= Fine by Me (organization) =

American LGBTQ organization

Fine by Me was an organization in the United States, and now a project of Atticus Circle, with a mission to give voice to friends and supporters of lesbian, gay, bisexual, and transgender (LGBTQ) people. The organization developed a project to print T-shirts bearing the phrase "gay? fine by me" and then worked with communities to distribute and wear the T-shirts to show acceptance and support for LGBT people and publicly demonstrate against homophobia.

The organization began at Duke University in spring 2003 after The Princeton Review's college guide ranked Duke number 1 in the category of "Alternative Lifestyles not an alternative." Fine By Me started when, during a dinner conversation, ten friends, both gay and straight, came up with the idea to distribute free T-shirts with an anti-homophobic message The T-shirts were order and distributed by Lucas Schaefer, a junior, and Leila Nesson Wolfrom, a graduate student both at Duke University, and their friends. In less than two weeks, the group distributed nearly 2,000 T-shirts to students, faculty and staff. Even then university president, Nannerl 'Nan' Overholser Keohane, wore a T-shirt.

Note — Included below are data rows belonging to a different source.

-- pv_equiv track=rewrite | github.com/thaReal/MasterChef | codeforces/round_673/k-amazing.py | solve
-- ===== SOURCE A (Python) =====
-- def get_amazing_number(n, a, k):
-- 	s = set(a[:k])
-- 	for i in range(1, n-k+1):
-- 		s.intersection_update(a[i:i+k])
--
-- 		if len(s) == 0:
-- 			return -1
--
-- 	return min(s)
--
-- def solve(n, a):
-- 	sol = [-1] * n
-- 	mn = min(a)
-- 	sol[-1] = mn
--
-- 	left = 1
-- 	right = n-1
--
-- 	while left < right:
-- 		sol[left] = get_amazing_number(n,a,left+1)
-- 		sol[right] = get_amazing_number(n,a,right+1)
--
-- 		if sol[left] != sol[right]:
-- 			left += 1
-- 			right -= 1
--
-- 		else:
-- 			for i in range(left+1, right):
-- 				sol[i] = sol[left]
-- 			break
--
--
-- 	return ' '.join([str(x) for x in sol])
-- ===== SOURCE B (Python) =====
-- def solve(n, a):
--     # Precompute the whole table f[k] (k = 1..n) of k-amazing numbers at once:
--     # a value v appears in every window a[i:i+k] (0 <= i <= n-k) iff the maximum
--     # gap between its consecutive occurrences (sentinels -1 and n) is at most k.
--     t = min(n, len(a))               # windows only ever reach indices below this
--     best = [None] * (n + 1)          # best[g] = smallest value whose max gap is g
--     for idx in range(t):
--         v = a[idx]
--         if v in a[:idx]:             # only handle the first occurrence of v
--             continue
--         g = 0
--         last = -1
--         for i in range(idx, t):
--             if a[i] == v:
--                 if i - last > g:
--                     g = i - last
--                 last = i
--         if n - last > g:
--             g = n - last
--         if best[g] is None or v < best[g]:
--             best[g] = v
--     f = [0] * (n + 1)                # f[k] = k-amazing number (-1 if none)
--     cur = None
--     for k in range(1, n + 1):
--         b = best[k]
--         if b is not None and (cur is None or b < cur):
--             cur = b
--         f[k] = -1 if cur is None else cur
--     # Same output rule as the original: fill from both ends, stop early on a tie.
--     sol = [-1] * n
--     sol[-1] = min(a)
--     l = 1
--     r = n - 1
--     while l < r:
--         sol[l] = f[l + 1]
--         sol[r] = f[r + 1]
--         if sol[l] != sol[r]:
--             l += 1
--             r -= 1
--         else:
--             for i in range(l + 1, r):
--                 sol[i] = sol[l]
--             break
--     return ' '.join(str(x) for x in sol)
-- ===== Notes on version B (the rewrite author's own statement) =====
-- stated objective: alternative
-- what changed: B precomputes the whole table of k-amazing numbers at once via each value's maximum occurrence gap (a value appears in every length-k window iff its max gap is at most k) plus a prefix-minimum sweep, instead of A's per-k repeated set intersections over all windows; A's two-pointer early-stop output rule is kept unchanged so outputs are identical.
import Mathlib
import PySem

Within two years, Nesson Wolfrom had coordinated the distribution of more than 14,000 "gay? fine by me" shirts.

The idea continued to spread by word of mouth to schools all over the country including to traditionally conservative and religious institutions. When the student government backed by the board of trustees for the University of Notre Dame denied recognition of a gay straight alliance on campus, the students responded by pulling together the resources to purchase and hand out 3000 orange gay? fine by me t-shirts. Joe Dickmann, who was a board member of the unrecognized OutreachND said, "[The] administration...gave us no support and repeatedly tried to sabotage our efforts...so we worked through email and word of mouth [to] deliver.. 2300 T-shirts by years end." Of the decision Nesson Wolfrom would say that the students "couldn't change the rules, but they could completely overwhelm as a visible presence."

Since its founding in 2003, the organization has expanded its focus to include churches and synagogues, local civic groups, PFLAG chapters, businesses, and other community groups and organizations. For groups wanting to show support, custom T-shirts are printed with a custom organizations name in place of "us" in "gay? fine by us".

In September 2008, Fine By Me became a special project of Atticus Circle.